Hick
Page 13
I give up on the upstairs and decide to venture down to the first floor. There’s a light coming from somewhere down there, with voices echoing off the white plaster walls. I walk towards the action and find myself staring at three high school jocks playing Marco Polo in a chintzy pool.
One by one, they look up at me, unconscious, stopping their game. There’s no way to play this off. They’re staring at me and I’m staring at them, plain and simple. Seems like the rest of the world just dropped off the face of the earth.
“Hi,” I squeak out, sounding more like a lizard than a real live girl, with dreams and a newfound body to get them with.
The boys look at each other, silent, deciding who’s gonna talk first or if they should even bother to answer at all. Nothing.
I give up, chalking it up to them being rich and me being some country-fried lowlife from the sticks. I spot the ice machine over in the vending area on the other side of the pool and give it a go, wishing I didn’t have to walk past their perfect-life stares.
One of the boys gets out of the pool and walks towards me. He’s dripping wet and coming closer.
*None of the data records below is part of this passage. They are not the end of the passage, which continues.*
-- pv_equiv track=rewrite | github.com/ejaszewski/ruthless | util/board_cosnt_gen.py | down_left
-- ===== SOURCE A (Python) =====
-- def down_left(pos):
--     x = pos // 8
--     y = pos % 8
--     bs = ''
--     for i in range(0, 8):
--         for j in range(0, 8):
--             if i - x > 0 and (x - i == j - y):
--                 bs += '1'
--             else:
--                 bs += '0'
--         # bs += '\n'
--     return bs
-- ===== SOURCE B (Python) =====
-- def down_left(pos):
--     x = pos // 8
--     y = pos % 8
--     bs = ''
--     for i in range(8):
--         j = x + y - i
--         if i > x and 0 <= j < 8:
--             bs += '0' * j + '1' + '0' * (7 - j)
--         else:
--             bs += '00000000'
--     return bs
-- ===== Notes on version B (the rewrite author's own statement) =====
-- stated objective: simpler
-- what changed: B drops the 64-cell scan with a per-cell predicate: it builds each of the 8 rows directly by computing the single diagonal column j = x + y - i and emitting '0'*j + '1' + '0'*(7-j) (or a constant zero row) per iteration.
import Mathlib
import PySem

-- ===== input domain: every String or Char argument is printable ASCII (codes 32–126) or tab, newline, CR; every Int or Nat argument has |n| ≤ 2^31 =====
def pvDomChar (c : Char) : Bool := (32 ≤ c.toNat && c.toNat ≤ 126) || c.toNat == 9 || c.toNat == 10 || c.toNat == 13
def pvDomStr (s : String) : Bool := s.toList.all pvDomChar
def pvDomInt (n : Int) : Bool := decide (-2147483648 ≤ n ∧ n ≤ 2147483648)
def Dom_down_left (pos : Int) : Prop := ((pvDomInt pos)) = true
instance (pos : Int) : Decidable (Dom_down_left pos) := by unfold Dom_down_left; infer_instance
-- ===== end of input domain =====

-- ===== PORT A =====
def down_left (pos : Int) : String :=
  let x := PySem.Int.floordiv pos 8
  let y := PySem.Int.mod pos 8
  (PySem.List.pyRange 0 8 1).foldl (fun bs i =>
    (PySem.List.pyRange 0 8 1).foldl (fun bs j =>
      if i - x > 0 ∧ x - i = j - y then bs ++ "1" else bs ++ "0") bs) ""

-- ===== PORT B =====
-- B builds the 64-char board row by row: for each row i it computes the single
-- diagonal column j = x + y - i and emits '0'*j ++ "1" ++ '0'*(7-j) when the
-- cell is on the board (i > x, 0 ≤ j < 8), else a whole row of zeros.
def down_left_alt (pos : Int) : String :=
  let x := PySem.Int.floordiv pos 8
  let y := PySem.Int.mod pos 8
  (PySem.List.pyRange 0 8 1).foldl (fun bs i =>
    let j := x + y - i
    if i > x ∧ 0 ≤ j ∧ j < 8 then
      bs ++ String.ofList (List.replicate j.toNat '0') ++ "1" ++ String.ofList (List.replicate (7 - j).toNat '0')
    else bs ++ "00000000") ""

-- ===== PRECONDITION & SPEC =====
def Spec_down_left (pos : Int) (out : String) : Prop := out = down_left_alt pos
instance (pos : Int) (out : String) : Decidable (Spec_down_left pos out) := by unfold Spec_down_left; infer_instance

-- ===== CLAIM (what is proved, stated in full; the proofs are below) =====
def Claim_equal_down_left : Prop := ∀ (pos : Int), Dom_down_left pos → Spec_down_left pos (down_left pos)

-- ===== LEMMAS AND PROOFS =====

-- c repeated n times
def pvRepeat (c : String) : Nat → String
  | 0 => ""
  | n + 1 => c ++ pvRepeat c n

-- a fold that appends the fixed string c for every element appends c length-many times
lemma foldl_append_const {α : Type} (g : String → α → String) (c : String) :
    ∀ (l : List α), (∀ s a, a ∈ l → g s a = s ++ c) → ∀ (bs : String),
      l.foldl g bs = bs ++ pvRepeat c l.length := by
  intro l
  induction l with
  | nil => intro _ bs; simp [pvRepeat]
  | cons a t ih =>
    intro h bs
    simp only [List.foldl_cons, List.length_cons]
    rw [h bs a (by simp), ih (fun s b hb => h s b (by simp [hb]))]
    show _ = bs ++ (c ++ pvRepeat c t.length)
    rw [String.append_assoc]

-- far off the board (pos // 8 outside [-8, 8)) no cell qualifies: both sides are 64 zeros
lemma down_left_far (pos : Int)
    (hx : 8 ≤ PySem.Int.floordiv pos 8 ∨ PySem.Int.floordiv pos 8 ≤ -8) :
    down_left pos = down_left_alt pos := by
  have hr : PySem.List.pyRange 0 8 1 = [0, 1, 2, 3, 4, 5, 6, 7] := by decide
  unfold down_left down_left_alt
  simp only [hr]
  set x := PySem.Int.floordiv pos 8 with hxdef
  set y := PySem.Int.mod pos 8 with hydef
  have hy0 : 0 ≤ y := PySem.Int.mod_nonneg pos (by norm_num)
  have hy8 : y < 8 := PySem.Int.mod_lt pos (by norm_num)
  have hb : ∀ (i : Int), i ∈ ([0, 1, 2, 3, 4, 5, 6, 7] : List Int) → 0 ≤ i ∧ i ≤ 7 := by decide
  have hinner : ∀ (s : String) (i : Int), i ∈ ([0, 1, 2, 3, 4, 5, 6, 7] : List Int) →
      List.foldl (fun bs j => if i - x > 0 ∧ x - i = j - y then bs ++ "1" else bs ++ "0") s
        [0, 1, 2, 3, 4, 5, 6, 7] = s ++ pvRepeat "0" 8 := by
    intro s i hi
    have h1 := hb i hi
    have hcell : ∀ (s' : String) (j : Int), j ∈ ([0, 1, 2, 3, 4, 5, 6, 7] : List Int) →
        (if i - x > 0 ∧ x - i = j - y then s' ++ "1" else s' ++ "0") = s' ++ "0" := by
      intro s' j hj
      have h2 := hb j hj
      exact if_neg (by omega)
    rw [foldl_append_const _ "0" _ hcell s]
    rfl
  rw [foldl_append_const _ (pvRepeat "0" 8) _ hinner ""]
  have hrow : ∀ (s : String) (i : Int), i ∈ ([0, 1, 2, 3, 4, 5, 6, 7] : List Int) →
      (let j := x + y - i;
       if i > x ∧ 0 ≤ j ∧ j < 8 then
         s ++ String.ofList (List.replicate j.toNat '0') ++ "1" ++
           String.ofList (List.replicate (7 - j).toNat '0')
       else s ++ "00000000") = s ++ "00000000" := by
    intro s i hi
    have h1 := hb i hi
    exact if_neg (by omega)
  rw [foldl_append_const _ "00000000" _ hrow ""]
  decide

-- near the board every input is one of the 128 positions -64 ≤ pos < 64: checked by decide
lemma down_left_near (pos : Int) (h0 : -64 ≤ pos) (h1 : pos < 64) :
    down_left pos = down_left_alt pos := by
  interval_cases pos <;> decide


-- ===== VERDICT (by name: the statement is the Claim_ definition above) =====
theorem down_left_spec : Claim_equal_down_left := by
  intro pos _
  unfold Spec_down_left
  by_cases h : -64 ≤ pos ∧ pos < 64
  · exact down_left_near pos h.1 h.2
  · apply down_left_far
    have hid := PySem.Int.floordiv_mul_add_mod pos 8
    have hy0 : 0 ≤ PySem.Int.mod pos 8 := PySem.Int.mod_nonneg pos (by norm_num)
    have hy8 : PySem.Int.mod pos 8 < 8 := PySem.Int.mod_lt pos (by norm_num)
    omega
I’m too shy to look at him, so I put all my attention into the ice machine, burying my head deep inside, pretending to use all my concentration to scoop out the ice with the scooper.
“Careful. That thing might swallow you up.”
“Ha ha, funny,” I say, before I can stop myself. Being a smart-aleck is second nature.
He unhooks the little swinging door above me, threatening to drop it on my head.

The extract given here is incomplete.